Teddy shook his head.
“You just can’t keep her in the bathtub,” Charlie said. “She keeps popping out. Well, I guess that’s something else.”
“If you run away with Liberty, I want to come too,” Teddy said.
“A beautiful woman, a little kid, a dog, and yours truly,” Charlie said. “We can do it! We will become myths in the minds of others. They will say about us …” he leaned forward and lowered his voice, “… that we all went out for breakfast and never returned.”
“Good,” Teddy said.
“So where shall we go?” Charlie said. He kissed Liberty’s face. The line of people waiting to be seated, old women in bonnets, holding one another’s hands, looked at them.
“There’s no place to go,” Liberty said.
“There are many places to go,” Charlie said. “Hundreds.”
“Let’s make a list. I love lists!” Teddy said.

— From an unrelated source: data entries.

-- pv_equiv track=rewrite | github.com/swdunlop/AndBug | lib/andbug/cmd/navi.py | truncate_ojni
-- ===== SOURCE A (Python) =====
-- def truncate_ojni(jni):
--     if jni.startswith('['):
--         return truncate_ojni(jni[1:]) + '[]'
--
--     if jni.startswith('L'):
--         jni = jni[1:]
--         if jni.endswith(';'): jni = jni[:-1]
--
--     jni = jni.split('/')
--     if len(jni) == 1:
--         return jni[0]
--     else:
--         return '%s.%s' % (
--             '.'.join((a[0] if a else '') for a in jni[:-1]),
--             jni[-1]
--         )
-- ===== SOURCE B (Python) =====
-- def truncate_ojni(jni):
--     # count leading '[' once, process the stripped core in one pass, append '[]'*n
--     n = len(jni) - len(jni.lstrip('['))
--     core = jni[n:]
--     if core.startswith('L'):
--         core = core[1:-1] if core.endswith(';') else core[1:]
--     parts = core.split('/')
--     return '.'.join([p[:1] for p in parts[:-1]] + parts[-1:]) + '[]' * n
-- ===== Notes on version B (the rewrite author's own statement) =====
-- stated objective: alternative
-- what changed: Replaces A's recursion over leading array-bracket characters (which re-appends the bracket-pair suffix at each level) with a single bracket-count pass, and builds the dotted name with one join of segment initials plus the last segment instead of A's two-piece %-format.
import Mathlib
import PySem

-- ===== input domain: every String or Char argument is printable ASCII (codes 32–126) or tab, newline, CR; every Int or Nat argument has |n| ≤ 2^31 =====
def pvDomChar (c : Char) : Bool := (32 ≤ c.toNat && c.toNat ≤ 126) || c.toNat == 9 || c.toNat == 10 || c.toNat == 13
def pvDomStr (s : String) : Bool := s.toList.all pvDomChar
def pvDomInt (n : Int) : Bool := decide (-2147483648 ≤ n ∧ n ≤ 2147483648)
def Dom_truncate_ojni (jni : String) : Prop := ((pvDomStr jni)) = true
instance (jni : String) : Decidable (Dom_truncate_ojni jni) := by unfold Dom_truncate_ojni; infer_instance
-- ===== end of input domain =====

-- B replaces A's recursion over leading '[' by a single bracket-count pass and builds the name
-- with one join (initials of all but the last segment, plus the last segment); objective: alternative.

-- ===== PORT A =====
-- recursive transliteration of A over the code-point list (jni[1:] = tail, jni[:-1] = dropLast)
def truncAChars (s : List Char) : List Char :=
  if PySem.Chars.startswith s ['['] then
    truncAChars s.tail ++ ['[', ']']
  else
    let s1 := if PySem.Chars.startswith s ['L'] then
        (let t := s.tail
         if PySem.Chars.endswith t [';'] then t.dropLast else t)
      else s
    let parts := PySem.Chars.splitOn s1 ['/']
    if parts.length == 1 then (PySem.List.pyGet? parts 0).getD []
    else
      PySem.Chars.join ['.']
          ((PySem.List.slice parts none (some (-1))).map
            (fun a => if a.isEmpty then [] else [a.headI]))
        ++ ['.'] ++ (PySem.List.pyGet? parts (-1)).getD []
termination_by s.length
decreasing_by
  rename_i h
  have hne : s ≠ [] := by
    intro hnil
    rw [hnil] at h
    simp [PySem.Chars.startswith] at h
  cases s with
  | nil => exact absurd rfl hne
  | cons c r => simp

def truncate_ojni (jni : String) : String :=
  String.ofList (truncAChars jni.toList)

-- ===== PORT B =====
def truncate_ojni_alt (jni : String) : String :=
  let s := jni.toList
  let core := s.dropWhile (fun c => c == '[')       -- jni.lstrip('[')
  let n := s.length - core.length
  let core1 := if PySem.Chars.startswith core ['L'] then
      (if PySem.Chars.endswith core [';'] then PySem.List.slice core (some 1) (some (-1))
       else PySem.List.slice core (some 1) none)
    else core
  let parts := PySem.Chars.splitOn core1 ['/']
  String.ofList (PySem.Chars.join ['.']
      ((PySem.List.slice parts none (some (-1))).map (fun p => PySem.List.slice p none (some 1))
        ++ PySem.List.slice parts (some (-1)) none)
    ++ (List.replicate n ['[', ']']).flatten)        -- '[]' * n

-- ===== PRECONDITION & SPEC =====
def Spec_truncate_ojni (jni : String) (out : String) : Prop := out = truncate_ojni_alt jni
instance (jni : String) (out : String) : Decidable (Spec_truncate_ojni jni out) := by unfold Spec_truncate_ojni; infer_instance

-- ===== CLAIM (what is proved, stated in full; the proofs are below) =====
def Claim_equal_truncate_ojni : Prop := ∀ (jni : String), Dom_truncate_ojni jni → Spec_truncate_ojni jni (truncate_ojni jni)

-- ===== LEMMAS AND PROOFS =====

-- B's processing of the bracket-stripped core (proof helper; definitionally B's body after the dropWhile)
def pvCore (t : List Char) : List Char :=
  let core1 := if PySem.Chars.startswith t ['L'] then
      (if PySem.Chars.endswith t [';'] then PySem.List.slice t (some 1) (some (-1))
       else PySem.List.slice t (some 1) none)
    else t
  let parts := PySem.Chars.splitOn core1 ['/']
  PySem.Chars.join ['.']
      ((PySem.List.slice parts none (some (-1))).map (fun p => PySem.List.slice p none (some 1))
        ++ PySem.List.slice parts (some (-1)) none)

theorem go_ne_nil (sep : List Char) (fuel : Nat) (l cur : List Char) (acc : List (List Char)) :
    PySem.Chars.splitOn.go sep fuel l cur acc ≠ [] := by
  induction fuel generalizing l cur acc with
  | zero => simp [PySem.Chars.splitOn.go]
  | succ f ih =>
    cases l with
    | nil => simp [PySem.Chars.splitOn.go]
    | cons c rest =>
      rw [PySem.Chars.splitOn.go]
      split
      · exact ih _ _ _
      · exact ih _ _ _

theorem splitOn_ne_nil (s sep : List Char) : PySem.Chars.splitOn s sep ≠ [] :=
  go_ne_nil sep _ s [] []

theorem suffix_singleton_iff (c : Char) (l : List Char) : ([c] <:+ l) ↔ l.getLast? = some c := by
  constructor
  · rintro ⟨pre, rfl⟩; simp
  · intro h
    obtain ⟨l', rfl⟩ := List.getLast?_eq_some_iff.mp h
    exact ⟨l', rfl⟩

theorem endswith_singleton (c : Char) (l : List Char) :
    PySem.Chars.endswith l [c] = true ↔ l.getLast? = some c := by
  rw [PySem.Chars.endswith_iff]; exact suffix_singleton_iff c l

theorem join_append_singleton (d : List Char) (xs : List (List Char)) (y : List Char) (h : xs ≠ []) :
    PySem.Chars.join d (xs ++ [y]) = PySem.Chars.join d xs ++ d ++ y := by
  induction xs with
  | nil => simp at h
  | cons a xs ih =>
    cases xs with
    | nil => simp [PySem.Chars.join_cons_cons, PySem.Chars.join_singleton]
    | cons b xs =>
      have := ih (by simp)
      simp only [List.cons_append, PySem.Chars.join_cons_cons] at this ⊢
      rw [this]
      simp [List.append_assoc]

theorem pyGet_neg_one_getD (l : List (List Char)) (h : l ≠ []) :
    (PySem.List.pyGet? l (-1)).getD [] = l.getLast h := by
  have : PySem.List.pyGet? l (-1) = l.getLast? := by
    unfold PySem.List.pyGet? PySem.List.pyIdx?
    cases l with
    | nil => simp at h
    | cons a t =>
      simp only [List.length_cons]
      norm_num
      rw [List.getLast?_eq_getElem?]
      simp
  rw [this, List.getLast?_eq_some_getLast h, Option.getD_some]

theorem take1_eq :
    (fun (a : List Char) => if a.isEmpty then [] else [a.headI])
      = fun (p : List Char) => PySem.List.slice p none (some 1) := by
  funext p
  cases p with
  | nil => simp [PySem.List.slice_to]
  | cons c r => simp [PySem.List.slice_to]

theorem parts_end (parts : List (List Char)) (h : parts ≠ []) :
    (if parts.length == 1 then (PySem.List.pyGet? parts 0).getD []
     else
       PySem.Chars.join ['.']
           ((PySem.List.slice parts none (some (-1))).map
             (fun a => if a.isEmpty then [] else [a.headI]))
         ++ ['.'] ++ (PySem.List.pyGet? parts (-1)).getD [])
    = PySem.Chars.join ['.']
        ((PySem.List.slice parts none (some (-1))).map (fun p => PySem.List.slice p none (some 1))
          ++ PySem.List.slice parts (some (-1)) none) := by
  rw [take1_eq, pyGet_neg_one_getD parts h, PySem.List.slice_to_neg_one,
      PySem.List.slice_from_neg_one, List.drop_length_sub_one h]
  cases parts with
  | nil => simp at h
  | cons p rest =>
    cases rest with
    | nil =>
      simp [PySem.List.pyGet?, PySem.List.pyIdx?, PySem.Chars.join_singleton, List.getLast]
    | cons q rest =>
      have hlen : ((p :: q :: rest).length == 1) = false := by
        simp [List.length_cons]
      rw [hlen, if_neg (by simp)]
      rw [join_append_singleton ['.'] _ _ (by simp [List.dropLast_cons_of_ne_nil])]

theorem endswith_L (t : List Char) :
    PySem.Chars.endswith t [';'] = PySem.Chars.endswith ('L' :: t) [';'] := by
  cases t with
  | nil => decide
  | cons c r =>
    rcases h1 : PySem.Chars.endswith (c :: r) [';'] with _ | _
    · rcases h2 : PySem.Chars.endswith ('L' :: c :: r) [';'] with _ | _
      · rfl
      · rw [endswith_singleton, List.getLast?_cons_cons, ← endswith_singleton] at h2
        rw [h1] at h2; cases h2
    · symm; rw [endswith_singleton] at h1 ⊢
      rw [List.getLast?_cons_cons]; exact h1

theorem Lstrip_eq (t : List Char) :
    (if PySem.Chars.endswith t [';'] then t.dropLast else t)
    = (if PySem.Chars.endswith ('L' :: t) [';'] then PySem.List.slice ('L' :: t) (some 1) (some (-1))
       else PySem.List.slice ('L' :: t) (some 1) none) := by
  rw [← endswith_L]
  split
  · simp [PySem.List.slice, List.dropLast_eq_take]
  · simp [PySem.List.slice_from]

theorem startswith_cons_true (c : Char) (r : List Char) :
    PySem.Chars.startswith (c :: r) [c] = true := by
  rw [PySem.Chars.startswith_iff]; exact ⟨r, rfl⟩

theorem startswith_cons_false (a c : Char) (r : List Char) (h : c ≠ a) :
    PySem.Chars.startswith (c :: r) [a] = false := by
  rw [Bool.eq_false_iff]
  intro hsw
  rw [PySem.Chars.startswith_iff, List.cons_prefix_cons] at hsw
  exact h hsw.1.symm

theorem truncA_noBracket (s : List Char) (h : PySem.Chars.startswith s ['['] = false) :
    truncAChars s = pvCore s := by
  rw [truncAChars, h]
  simp only [Bool.false_eq_true, if_false]
  unfold pvCore
  rcases hL : PySem.Chars.startswith s ['L'] with _ | _
  · simp only [Bool.false_eq_true, if_false]
    exact parts_end _ (splitOn_ne_nil _ _)
  · obtain ⟨t, rfl⟩ : ∃ t, s = 'L' :: t := by
      rw [PySem.Chars.startswith_iff] at hL
      obtain ⟨t, ht⟩ := hL
      exact ⟨t, ht.symm⟩
    simp only [if_true, List.tail_cons]
    rw [Lstrip_eq]
    exact parts_end _ (splitOn_ne_nil _ _)

theorem truncA_eq (s : List Char) :
    truncAChars s
      = pvCore (s.dropWhile (fun c => c == '['))
        ++ (List.replicate (s.length - (s.dropWhile (fun c => c == '[')).length) ['[', ']']).flatten := by
  induction s with
  | nil =>
    rw [truncA_noBracket [] (by decide)]
    simp
  | cons c r ih =>
    by_cases hc : c = '['
    · subst hc
      rw [truncAChars, startswith_cons_true]
      simp only [if_true, List.tail_cons]
      rw [ih]
      have hdw : ('[' :: r).dropWhile (fun c => c == '[') = r.dropWhile (fun c => c == '[') := by
        simp
      have hle : (r.dropWhile (fun c => c == '[')).length ≤ r.length :=
        List.length_dropWhile_le _ _
      have hn : ('[' :: r).length - (r.dropWhile (fun c => c == '[')).length
          = (r.length - (r.dropWhile (fun c => c == '[')).length) + 1 := by
        rw [List.length_cons]; omega
      rw [hdw, hn, List.replicate_succ', List.flatten_append]
      simp [List.append_assoc]
    · have hdw : (c :: r).dropWhile (fun c => c == '[') = c :: r := by
        simp [hc]
      rw [truncA_noBracket (c :: r) (startswith_cons_false _ _ _ hc), hdw]
      simp

-- ===== VERDICT (by name: the statement is the Claim_ definition above) =====
theorem truncate_ojni_spec : Claim_equal_truncate_ojni := by
  intro jni _
  unfold Spec_truncate_ojni truncate_ojni truncate_ojni_alt
  rw [truncA_eq]
  rfl
-- pv_equiv track=rewrite | github.com/wael159/python_training | common_python_questions/nth_highest_key.py | nth_highest_key_main
-- ===== SOURCE A (Python) =====
-- def nth_highest_key_main(data=None, n=1):
--     """
--     Returns the key with the N-th highest value in the dictionary.
--     If there are not enough unique values, return None.
--     """
--     if data is None:
--         data = {'a': 10, 'b': 20, 'c': 30, 'd': 20}
--     if n < 1:
--         return None
--
--     # Step 1: Get unique values and sort them descending
--     unique_values = sorted(set(data.values()), reverse=True)
--     if n > len(unique_values):
--         return None
--
--     nth_value = unique_values[n - 1]
--
--     # Step 2: Return any key that has this value
--     return [k for k, v in data.items() if v == nth_value]
-- ===== SOURCE B (Python) =====
-- def nth_highest_key_main(data=None, n=1):
--     """
--     Returns the key with the N-th highest value in the dictionary.
--     If there are not enough unique values, return None.
--     """
--     if data is None:
--         data = {'a': 10, 'b': 20, 'c': 30, 'd': 20}
--     if n < 1:
--         return None
--     # Find the n-th highest distinct value by repeated max-selection:
--     # each round takes the largest value strictly below the previous pick.
--     prev = None
--     for _ in range(n):
--         candidates = [v for v in data.values() if prev is None or v < prev]
--         if not candidates:
--             return None
--         prev = max(candidates)
--     return [k for k, v in data.items() if v == prev]
-- ===== Notes on version B (the rewrite author's own statement) =====
-- stated objective: alternative
-- what changed: Replaces the single sort of the distinct values by n rounds of max-selection: each round scans the values for the largest one strictly below the previous pick, returning None when the values are exhausted before round n.
import Mathlib
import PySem

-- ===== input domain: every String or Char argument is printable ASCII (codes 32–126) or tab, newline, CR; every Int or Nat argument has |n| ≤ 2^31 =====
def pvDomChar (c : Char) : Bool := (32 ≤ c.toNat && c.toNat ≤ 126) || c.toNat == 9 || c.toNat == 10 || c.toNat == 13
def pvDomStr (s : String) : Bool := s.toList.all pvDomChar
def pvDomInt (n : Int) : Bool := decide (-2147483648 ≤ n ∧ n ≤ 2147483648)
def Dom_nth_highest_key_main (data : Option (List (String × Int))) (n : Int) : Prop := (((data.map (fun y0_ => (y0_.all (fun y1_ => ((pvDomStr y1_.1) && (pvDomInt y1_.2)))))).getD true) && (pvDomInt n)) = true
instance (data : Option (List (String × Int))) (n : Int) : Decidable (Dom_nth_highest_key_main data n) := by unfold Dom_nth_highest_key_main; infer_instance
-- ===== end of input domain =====

-- B replaces A's single descending sort of the distinct values by n rounds of
-- max-selection (each round picks the largest value strictly below the previous
-- pick); same results, a different algorithm of similar cost.

-- ===== PORT A =====
def nth_highest_key_main (data : Option (List (String × Int))) (n : Int) : Option (List String) :=
  let d : PySem.Dict String Int :=
    PySem.Dict.ofList (data.getD [("a", 10), ("b", 20), ("c", 30), ("d", 20)])
  if n < 1 then none
  else
    let unique_values := PySem.List.sorted (PySem.Set.ofList d.values) (fun v => v) true
    if n > (unique_values.length : Int) then none
    else
      -- unique_values[n - 1]: in range here since 1 ≤ n ≤ len(unique_values)
      let nth_value := PySem.List.pyGetD unique_values (n - 1) 0
      some ((d.items.filter (fun p => p.2 == nth_value)).map (fun p => p.1))

-- ===== PORT B =====
-- the for-loop of Source B: up to `count` further rounds, `prev` the previous pick
def pvPickNth (vals : List Int) : Nat → Option Int → Option Int
  | 0, prev => prev
  | k + 1, prev =>
    let candidates := vals.filter (fun v =>
      match prev with
      | none => true
      | some p => decide (v < p))
    match PySem.List.max? candidates (fun v => v) with
    | none => none
    | some m => pvPickNth vals k (some m)

def nth_highest_key_main_alt (data : Option (List (String × Int))) (n : Int) : Option (List String) :=
  let d : PySem.Dict String Int :=
    PySem.Dict.ofList (data.getD [("a", 10), ("b", 20), ("c", 30), ("d", 20)])
  if n < 1 then none
  else
    match pvPickNth d.values n.toNat none with
    | none => none
    | some prev => some ((d.items.filter (fun p => p.2 == prev)).map (fun p => p.1))

-- ===== PRECONDITION & SPEC =====
def Spec_nth_highest_key_main (data : Option (List (String × Int))) (n : Int) (out : Option (List String)) : Prop := out = nth_highest_key_main_alt data n
instance (data : Option (List (String × Int))) (n : Int) (out : Option (List String)) : Decidable (Spec_nth_highest_key_main data n out) := by unfold Spec_nth_highest_key_main; infer_instance

-- ===== CLAIM (what is proved, stated in full; the proofs are below) =====
def Claim_equal_nth_highest_key_main : Prop := ∀ (data : Option (List (String × Int))) (n : Int), Dom_nth_highest_key_main data n → Spec_nth_highest_key_main data n (nth_highest_key_main data n)

-- ===== LEMMAS AND PROOFS =====

-- the maximum of a list of ints is any member that bounds every member
theorem pv_max?_eq_some {xs : List Int} {m : Int} (hm : m ∈ xs)
    (hub : ∀ y ∈ xs, y ≤ m) : PySem.List.max? xs (fun v => v) = some m := by
  cases h : PySem.List.max? xs (fun v => v) with
  | none => exact absurd ((PySem.List.max?_eq_none_iff xs _).mp h ▸ hm) (List.not_mem_nil)
  | some m' =>
    have h1 : m' ≤ m := hub m' (PySem.List.max?_mem h)
    have h2 : m ≤ m' := PySem.List.max?_isMax h m hm
    rw [le_antisymm h1 h2]

-- the largest value strictly below p is the head of the strictly descending
-- list S of the distinct values below p
theorem pv_max_cands (vs S : List Int) (p : Int)
    (hmem : ∀ x, x ∈ S ↔ x ∈ vs ∧ x < p)
    (hpw : S.Pairwise (fun a b => b < a)) :
    PySem.List.max? (vs.filter (fun v => decide (v < p))) (fun v => v) = S.head? := by
  have hc : ∀ x, x ∈ vs.filter (fun v => decide (v < p)) ↔ x ∈ S := by
    intro x
    rw [List.mem_filter, hmem, decide_eq_true_iff]
  cases S with
  | nil =>
    rw [(PySem.List.max?_eq_none_iff _ _).mpr ?_]
    · rfl
    · rw [List.eq_nil_iff_forall_not_mem]
      intro x hx
      exact absurd ((hc x).mp hx) (List.not_mem_nil)
  | cons s₀ S' =>
    have hub : ∀ y ∈ vs.filter (fun v => decide (v < p)), y ≤ s₀ := by
      intro y hy
      rcases List.mem_cons.mp ((hc y).mp hy) with h | h
      · exact le_of_eq h
      · exact le_of_lt ((List.pairwise_cons.mp hpw).1 y h)
    rw [pv_max?_eq_some ((hc s₀).mpr (List.mem_cons_self)) hub]
    rfl

-- the loop invariant transported one round further
theorem pv_tail_hyps (vs S' : List Int) (s₀ p : Int)
    (hmem : ∀ x, x ∈ s₀ :: S' ↔ x ∈ vs ∧ x < p)
    (hpw : (s₀ :: S').Pairwise (fun a b => b < a)) :
    (∀ x, x ∈ S' ↔ x ∈ vs ∧ x < s₀) ∧ S'.Pairwise (fun a b => b < a) := by
  rw [List.pairwise_cons] at hpw
  refine ⟨fun x => ⟨fun hx => ?_, fun hx => ?_⟩, hpw.2⟩
  · exact ⟨((hmem x).mp (List.mem_cons_of_mem _ hx)).1, hpw.1 x hx⟩
  · have hs₀ : s₀ < p := ((hmem s₀).mp (List.mem_cons_self)).2
    rcases List.mem_cons.mp ((hmem x).mpr ⟨hx.1, lt_trans hx.2 hs₀⟩) with h | h
    · omega
    · exact h

-- after k+1 further rounds starting below p, `prev` is the (k+1)-st distinct
-- value below p, i.e. S[k] for the strictly descending list S of those values
theorem pvPickNth_tail (vs : List Int) (k : Nat) : ∀ (S : List Int) (p : Int),
    (∀ x, x ∈ S ↔ x ∈ vs ∧ x < p) → S.Pairwise (fun a b => b < a) →
    pvPickNth vs (k + 1) (some p) = S[k]? := by
  induction k with
  | zero =>
    intro S p hmem hpw
    simp only [pvPickNth, pv_max_cands vs S p hmem hpw]
    cases S with
    | nil => rfl
    | cons s₀ S' => rfl
  | succ k ih =>
    intro S p hmem hpw
    simp only [pvPickNth, pv_max_cands vs S p hmem hpw]
    cases S with
    | nil => rfl
    | cons s₀ S' =>
      obtain ⟨h1, h2⟩ := pv_tail_hyps vs S' s₀ p hmem hpw
      simpa only [pvPickNth] using ih S' s₀ h1 h2

-- the whole loop: after k+1 rounds from scratch, `prev` is S[k]
theorem pvPickNth_all (vs : List Int) (k : Nat) (S : List Int)
    (hmem : ∀ x, x ∈ S ↔ x ∈ vs)
    (hpw : S.Pairwise (fun a b => b < a)) :
    pvPickNth vs (k + 1) none = S[k]? := by
  have hmax : PySem.List.max? (vs.filter (fun _ => true)) (fun v => v) = S.head? := by
    rw [List.filter_true]
    cases S with
    | nil =>
      rw [(PySem.List.max?_eq_none_iff _ _).mpr ?_]
      · rfl
      · rw [List.eq_nil_iff_forall_not_mem]
        intro x hx
        exact absurd ((hmem x).mpr hx) (List.not_mem_nil)
    | cons s₀ S' =>
      have hub : ∀ y ∈ vs, y ≤ s₀ := by
        intro y hy
        rcases List.mem_cons.mp ((hmem y).mpr hy) with h | h
        · exact le_of_eq h
        · exact le_of_lt ((List.pairwise_cons.mp hpw).1 y h)
      rw [pv_max?_eq_some ((hmem s₀).mp (List.mem_cons_self)) hub]
      rfl
  simp only [pvPickNth, hmax]
  cases S with
  | nil => rfl
  | cons s₀ S' =>
    rw [List.pairwise_cons] at hpw
    have h1 : ∀ x, x ∈ S' ↔ x ∈ vs ∧ x < s₀ := by
      intro x
      constructor
      · intro hx
        exact ⟨(hmem x).mp (List.mem_cons_of_mem _ hx), hpw.1 x hx⟩
      · intro hx
        rcases List.mem_cons.mp ((hmem x).mpr hx.1) with h | h
        · omega
        · exact h
    cases k with
    | zero => rfl
    | succ k' => simpa only [pvPickNth] using pvPickNth_tail vs k' S' s₀ h1 hpw.2

-- A = B on any explicit items list
theorem pv_core (l : List (String × Int)) (n : Int) :
    nth_highest_key_main (some l) n = nth_highest_key_main_alt (some l) n := by
  unfold nth_highest_key_main nth_highest_key_main_alt
  simp only [Option.getD_some]
  by_cases hn : n < 1
  · simp [hn]
  · simp only [if_neg hn]
    set d := PySem.Dict.ofList l with hd
    set vs := d.values with hvs
    set S := PySem.List.sorted (PySem.Set.ofList vs) (fun v => v) true with hS
    have hmem : ∀ x, x ∈ S ↔ x ∈ vs := by
      intro x
      rw [hS, PySem.List.mem_sorted, PySem.Set.mem_ofList]
    have hnd : S.Nodup :=
      (PySem.List.sorted_perm _ _ _).nodup_iff.mpr (PySem.Set.nodup_ofList vs)
    have hle : S.Pairwise (fun a b => b ≤ a) :=
      PySem.List.sorted_pairwise_rev (PySem.Set.ofList vs) (fun v => v)
    have hpw : S.Pairwise (fun a b => b < a) :=
      (hle.and hnd).imp (fun h => lt_of_le_of_ne h.1 (Ne.symm h.2))
    obtain ⟨k, hk⟩ : ∃ k, n.toNat = k + 1 := ⟨n.toNat - 1, by omega⟩
    rw [hk, pvPickNth_all vs k S hmem hpw]
    by_cases hlen : n > (S.length : Int)
    · have hks : S.length ≤ k := by omega
      simp [hlen, List.getElem?_eq_none hks]
    · have hklt : k < S.length := by omega
      have hn1 : n - 1 = ((k : Nat) : Int) := by omega
      rw [if_neg hlen, hn1, PySem.List.pyGetD_natCast,
        List.getElem?_eq_getElem hklt]
      simp [List.getD_eq_getElem?_getD, List.getElem?_eq_getElem hklt]

-- ===== VERDICT (by name: the statement is the Claim_ definition above) =====
theorem nth_highest_key_main_spec : Claim_equal_nth_highest_key_main := by
  intro data n _
  unfold Spec_nth_highest_key_main
  cases data with
  | none => exact pv_core [("a", 10), ("b", 20), ("c", 30), ("d", 20)] n
  | some l => exact pv_core l n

“We’re the nuclear unit scrambling out, the improbable family whose salvation is at hand,” Charlie said. “We’ll go to Idaho, British Columbia, Greece. No, forget Greece. The Greeks are mean to animals. We’ll go the Costa del Sol, Venice. We’ll go to Nepal. No, forget Nepal, all those tinkly little bells would drive us crazy. What do you say, we’ll go to Paraguay. That’s where Jesse James went.”
“Jesse James didn’t go there,” Liberty said. “That’s where the Germans went.”
“You’re right,” Charlie said. “It wasn’t Paraguay. It was Patagonia where Butch Cassidy and the Sundance Kid went.” He was fidgeting now. His dark eyes glittered.
“They were outlaws,” Teddy said.
“They were outlaws,” Charlie said. “Successful outlaws.”
“Why are you crying?” Teddy asked Liberty. “Are you crying?”
“We’ve got to move along, it’s later than we think,” Charlie said. “How about some lunch?”
5
Liberty sat on a metal chair behind the house, near the riverbank. Stenciled on the back of the chair were the words LOPEZ PRE-ARRANGEMENT AND FUNERAL PARLOR. Dice River gave off a sweetly rotten smell. Crabs darted around in the green mud. The river was still quiet, clogged with water hyacinths and plastic six-pack rings. Later in the day it would be clogged with motorboats. Willie had been gone part of a day, a full day, part of another day. Liberty sat in the chair, breathing conscientiously, gazing at the winding, sluggish water. Dice River was a river all right, but it was not the kind of river you’d want to have in your mind.
River you’d say to Teddy, and he’d think of the river in the Just So stories where Bi-Colored-Python-Rock-Snake knotted himself in a double clove hitch around the baby elephant’s hind legs to save him from Crocodile.
River you’d say to Willie, and he’d probably think in terms of the wide path and the narrow gate, the river would be a philosophic religious construct, the great broad self-mirroring delusionary stream of the ordinary.
River you’d say to Charlie, and he’d think of the creek trickling past his Cajun home to merge eventually with the swamp that lay beneath the two-lane, pit-bull, jai alai highway down which his daddy had disappeared for good.
River. Liberty marveled at how properly people conducted themselves for the most part, greeting the world each morning in a spirit of bemused cooperation and polite assumption, agreeing on words, sharing words, acceding to the same reality of one thing or another.
As a child, Liberty had very much wanted her own words, made enthusiastic by a phrase much employed by the adults of the time—tell it in your own words. But they hadn’t meant it. Having your own words just wasn’t feasible. Having your own words isolated you from the rest of humanity. A personal vocabulary indicated a distrustful spirit, a lack of faith in the way things were.